Individuals may have their own opinions regarding Book of Mormon geography and other such matters about which the Lord has not spoken. However, the First Presidency and Quorum of the Twelve Apostles urge leaders and members not to advocate those personal theories in any setting or manner that would imply either prophetic or Church support for those theories. All parties should strive to avoid contention on these matters.
But now, Parker has posted this
From 1963 to 1981, The Church of Jesus Christ of Latter-day Saints published a paperback edition of the Book of Mormon with a photograph of a gold angel Moroni statue on its cover:

[photo: Book of Mormon 1963–1981 missionary edition cover]

This was the standard inexpensive edition that was printed in large quantities and given by missionaries to investigators.

Like the one with the dark blue cover that’s been published since 1981, the earlier edition contained photographs of several paintings of Book of Mormon scenes by Arnold Friberg.

It also contained several pages of photographs of ancient sites, murals, textiles, and crafts that demonstrated the existence of advanced, complex, ancient American civilizations.
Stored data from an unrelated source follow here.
-- main invariant: A's recursion equals B's token matcher on the in-range states
theorem helperRecGo_eq (src pat : List Char) (fuel : Nat) : ∀ (si pi : Int),
    ((pat.length : Int) - pi).toNat < fuel →
    -(pat.length : Int) ≤ pi → pi ≤ (pat.length : Int) →
    (-(src.length : Int) ≤ si ∨ (src.length : Int) ≤ si) →
    helperRecGo src pat fuel si pi = matchToks src si (tokenize pat pi) := by
  induction fuel with
  | zero => intro si pi hf; omega
  | succ fuel ih =>
    intro si pi hf hp1 hp2 hs
    by_cases h1 : si = (src.length : Int) ∧ pi = (pat.length : Int)
    · rw [tokenize_nil pat pi (by omega)]
      simp [helperRecGo, h1, matchToks, h1.1]
    · by_cases h2 : si ≥ (src.length : Int) ∨ pi ≥ (pat.length : Int)
      · -- one of the two bound checks fires: A returns False
        rw [helperRecGo]
        rw [if_neg h1, if_pos h2]
        by_cases hpe : (pat.length : Int) ≤ pi
        · have hpi : pi = (pat.length : Int) := le_antisymm hp2 hpe
          rw [tokenize_nil pat pi (by omega)]
          have hsne : si ≠ (src.length : Int) := fun hh => h1 ⟨hh, hpi⟩
          simp [matchToks, hsne]
        · have hpl : pi < (pat.length : Int) := by omega
          have hsl : (src.length : Int) ≤ si := by
            rcases h2 with h | h
            · exact h
            · omega
          obtain ⟨c, hc⟩ := pyGet?_some_of_inRange pat pi hp1 hpl
          by_cases hd : '0' ≤ c ∧ c ≤ '9'
          · rw [tokenize_digit pat pi hpl c hc hd]
            simp [matchToks, hsl]
          · rw [tokenize_lit pat pi hpl c hc hd]
            simp [matchToks, hsl]
      · -- both pointers strictly inside: A reads pattern[pi]
        simp only [not_or, not_le] at h2
        obtain ⟨t, hpc⟩ := pyGet?_some_of_inRange pat pi hp1 h2.2
        have hsge : -(src.length : Int) ≤ si := by
          rcases hs with h | h
          · exact h
          · omega
        obtain ⟨s, hsrc⟩ := pyGet?_some_of_inRange src si hsge h2.1
        have hnge : ¬ (si ≥ (src.length : Int) ∨ pi ≥ (pat.length : Int)) := by omega
        by_cases hd : t < '0' ∨ t > '9'
        · -- literal character
          have hnd : ¬ ('0' ≤ t ∧ t ≤ '9') := by
            rcases hd with h | h
            · exact fun hh => absurd hh.1 (not_le.mpr h)
            · exact fun hh => absurd hh.2 (not_le.mpr h)
          simp only [helperRecGo, if_neg h1, if_neg hnge, hpc, if_pos hd, hsrc]
          rw [tokenize_lit pat pi h2.2 t hpc hnd]
          simp only [matchToks, if_neg (show ¬ si ≥ (src.length : Int) by omega), hsrc]
          by_cases heq : t = s
          · simp only [if_pos heq, if_neg (show ¬ (t ≠ s) by simp [heq])]
            exact ih (si + 1) (pi + 1) (by omega) (by omega) (by omega) (by omega)
          · simp only [if_neg heq, if_pos (show (t ≠ s) from heq)]
        · -- digit: A skips by the scanned count, B by the skip token
          have hdig : '0' ≤ t ∧ t ≤ '9' := by
            simp only [not_or, not_lt] at hd
            exact ⟨hd.1, hd.2⟩
          simp only [helperRecGo, if_neg h1, if_neg hnge, hpc, if_neg hd]
          have hscan := scanA_eq_run pat pi 0
          have hn0 : 0 ≤ (scanA pat pi 0).1 := scanA_fst_nonneg pat pi 0 le_rfl
          have hend := digitRun_end_le pat pi (by omega)
          have hcons := digitRun_cons pat pi h2.2 t hpc hdig
          have hlen : 1 ≤ ((digitRun pat pi).length : Int) := by
            rw [hcons]; simp only [List.length_cons]; push_cast; omega
          have hfst : (scanA pat pi 0).1 = runVal (digitRun pat pi) := by
            rw [hscan]; rfl
          have hsnd : (scanA pat pi 0).2 = pi + ((digitRun pat pi).length : Int) := by
            rw [hscan]
          rw [tokenize_digit pat pi h2.2 t hpc hdig]
          simp only [matchToks, if_neg (show ¬ si ≥ (src.length : Int) by omega)]
          have hib := ih (si + (scanA pat pi 0).1) (scanA pat pi 0).2
            (by rw [hsnd]; omega) (by rw [hsnd]; omega) (by rw [hsnd]; omega)
            (by rcases hs with h | h
                · exact Or.inl (by omega)
                · exact Or.inr (by omega))
          rw [hib, hfst, hsnd]
-- pv_equiv track=rewrite | github.com/Lim0H/FFFactory | FFFactory/utils/auto_slicer/prusa_slicer/prusa_cmd_tools.py | _generate_info_table
-- ===== SOURCE A (Python) =====
-- from typing import Generator, TypedDict
--
-- def _generate_info_table(cmd_result: str) -> Generator[str, None, None]:
--     accumulate_result = ''
--     for line in cmd_result.split('\n'):
--         if line.startswith('[') and accumulate_result:
--             yield accumulate_result
--             accumulate_result = ''
--         accumulate_result += line + '\n'
--     yield accumulate_result
-- ===== SOURCE B (Python) =====
-- from typing import Generator
--
--
-- def _generate_info_table(cmd_result: str) -> Generator[str, None, None]:
--     lines = cmd_result.split('\n')
--     starts = [0] + [i for i in range(1, len(lines)) if lines[i].startswith('[')]
--     bounds = starts + [len(lines)]
--     for a, b in zip(bounds, bounds[1:]):
--         yield '\n'.join(lines[a:b]) + '\n'
-- ===== Notes on version B (the rewrite author's own statement) =====
-- stated objective: alternative
-- what changed: Replaces the running string accumulator with flushes at bracket lines by a two-pass index-table decomposition: first collect the section-start line indices, then slice the line list at consecutive boundaries and join each chunk.
import Mathlib
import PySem

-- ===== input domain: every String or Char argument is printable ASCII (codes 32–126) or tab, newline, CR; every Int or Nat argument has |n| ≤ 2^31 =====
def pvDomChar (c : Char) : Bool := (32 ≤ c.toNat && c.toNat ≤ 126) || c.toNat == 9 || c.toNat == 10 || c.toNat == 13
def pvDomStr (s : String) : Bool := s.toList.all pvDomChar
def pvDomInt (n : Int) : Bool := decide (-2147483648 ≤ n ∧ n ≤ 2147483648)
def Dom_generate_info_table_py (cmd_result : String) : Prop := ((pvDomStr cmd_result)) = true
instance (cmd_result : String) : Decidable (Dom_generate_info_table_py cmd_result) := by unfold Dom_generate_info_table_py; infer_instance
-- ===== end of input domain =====

-- B groups the output lines by a precomputed index table of bracket-section starts and boundary slices,
-- instead of A's running string accumulator flushed inline at bracket lines; same return value (alternative decomposition).

-- ===== PORT A =====
-- A's for-loop: state = the accumulated string (as List Char); the yields become list elements
def pvLoopA : List (List Char) → List Char → List (List Char)
  | [], acc => [acc]
  | l :: ls, acc =>
    if PySem.Chars.startswith l ['['] && !acc.isEmpty then
      acc :: pvLoopA ls ([] ++ l ++ ['\n'])
    else
      pvLoopA ls (acc ++ l ++ ['\n'])

def generate_info_table_py (cmd_result : String) : List String :=
  (pvLoopA (PySem.Chars.splitOn cmd_result.toList ['\n']) []).map String.ofList

-- ===== PORT B =====
-- Source B on List Char: start-index table, then consecutive-boundary slices joined back
-- (lines.getD i [] ports the guaranteed-in-range access lines[i], i drawn from range(1, len(lines)))
def pvChunksB (lines : List (List Char)) : List (List Char) :=
  let starts : List Nat :=
    0 :: (List.range lines.length).filter (fun i => decide (1 ≤ i) && PySem.Chars.startswith (lines.getD i []) ['['])
  let bounds := starts ++ [lines.length]
  (bounds.zip bounds.tail).map
    (fun ab => PySem.Chars.join ['\n'] (PySem.List.slice lines (some (ab.1 : Int)) (some (ab.2 : Int))) ++ ['\n'])

def generate_info_table_py_alt (cmd_result : String) : List String :=
  (pvChunksB (PySem.Chars.splitOn cmd_result.toList ['\n'])).map String.ofList

-- ===== PRECONDITION & SPEC =====
def Spec_generate_info_table_py (cmd_result : String) (out : List String) : Prop := out = generate_info_table_py_alt cmd_result
instance (cmd_result : String) (out : List String) : Decidable (Spec_generate_info_table_py cmd_result out) := by unfold Spec_generate_info_table_py; infer_instance

-- ===== CLAIM (what is proved, stated in full; the proofs are below) =====
def Claim_equal_generate_info_table_py : Prop := ∀ (cmd_result : String), Dom_generate_info_table_py cmd_result → Spec_generate_info_table_py cmd_result (generate_info_table_py cmd_result)

-- ===== LEMMAS AND PROOFS =====

-- emit one chunk of lines the way both programs render it
def pvEmit (c : List (List Char)) : List Char := PySem.Chars.join ['\n'] c ++ ['\n']

-- canonical grouping of the lines after the first into chunks; cur = current chunk so far
def pvGrp : List (List Char) → List (List Char) → List (List (List Char))
  | cur, [] => [cur]
  | cur, l :: ls =>
    if PySem.Chars.startswith l ['['] then cur :: pvGrp [l] ls else pvGrp (cur ++ [l]) ls

-- B's start-index list and chunk renderer, named for the proofs
def pvF (lines : List (List Char)) : List Nat :=
  (List.range lines.length).filter (fun i => decide (1 ≤ i) && PySem.Chars.startswith (lines.getD i []) ['['])

def pvf (lines : List (List Char)) (ab : Nat × Nat) : List Char :=
  PySem.Chars.join ['\n'] (PySem.List.slice lines (some (ab.1 : Int)) (some (ab.2 : Int))) ++ ['\n']

theorem pvChunksB_def (lines : List (List Char)) :
    pvChunksB lines =
      ((0 :: (pvF lines ++ [lines.length])).zip (pvF lines ++ [lines.length])).map (pvf lines) := rfl

theorem pv_splitOn_go_ne (sep : List Char) (fuel : Nat) :
    ∀ (l cur : List Char) (acc : List (List Char)),
      PySem.Chars.splitOn.go sep fuel l cur acc ≠ [] := by
  induction fuel with
  | zero => intro l cur acc; simp [PySem.Chars.splitOn.go]
  | succ n ih =>
    intro l cur acc
    cases l with
    | nil => simp [PySem.Chars.splitOn.go]
    | cons c rest =>
      rw [PySem.Chars.splitOn.go]
      split <;> apply ih

theorem pv_splitOn_ne_nil (s sep : List Char) : PySem.Chars.splitOn s sep ≠ [] :=
  pv_splitOn_go_ne sep (s.length + 1) s [] []

theorem pv_emit_ne_nil (c : List (List Char)) : pvEmit c ≠ [] := by
  simp [pvEmit]

theorem pv_join_append (c : List (List Char)) (l : List Char) (h : c ≠ []) :
    PySem.Chars.join ['\n'] (c ++ [l]) = PySem.Chars.join ['\n'] c ++ '\n' :: l := by
  induction c with
  | nil => simp at h
  | cons a cs ih =>
    cases cs with
    | nil => simp [PySem.Chars.join, List.intercalate]
    | cons b cs' =>
      have h1 := ih (by simp)
      simp only [List.cons_append] at h1 ⊢
      rw [PySem.Chars.join_cons_cons, PySem.Chars.join_cons_cons, h1]
      simp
The first page in the series had two photographs of the hill Cumorah, “where Joseph Smith obtained the gold plates from which the Book of Mormon was translated.”

[photos posted: Book of Mormon 1963–1981 missionary edition photos
page 1 hill Cumorah Book of Mormon 1963–1981 missionary edition photos
page 2 Persian gold tablet 4th century B.C. Book of Mormon 1963–1981 missionary edition photos
page 3 copper & bronze tools, gold plates Peru Book of Mormon 1963–1981 missionary edition photos
page 4 textiles from Peru, Egyptian-like murals in Mexico
page 5 Monte Alban
page 6 Temple of the Cross in Mexico]

None of these images proves that the Book of Mormon took place in Mesoamerica or South America.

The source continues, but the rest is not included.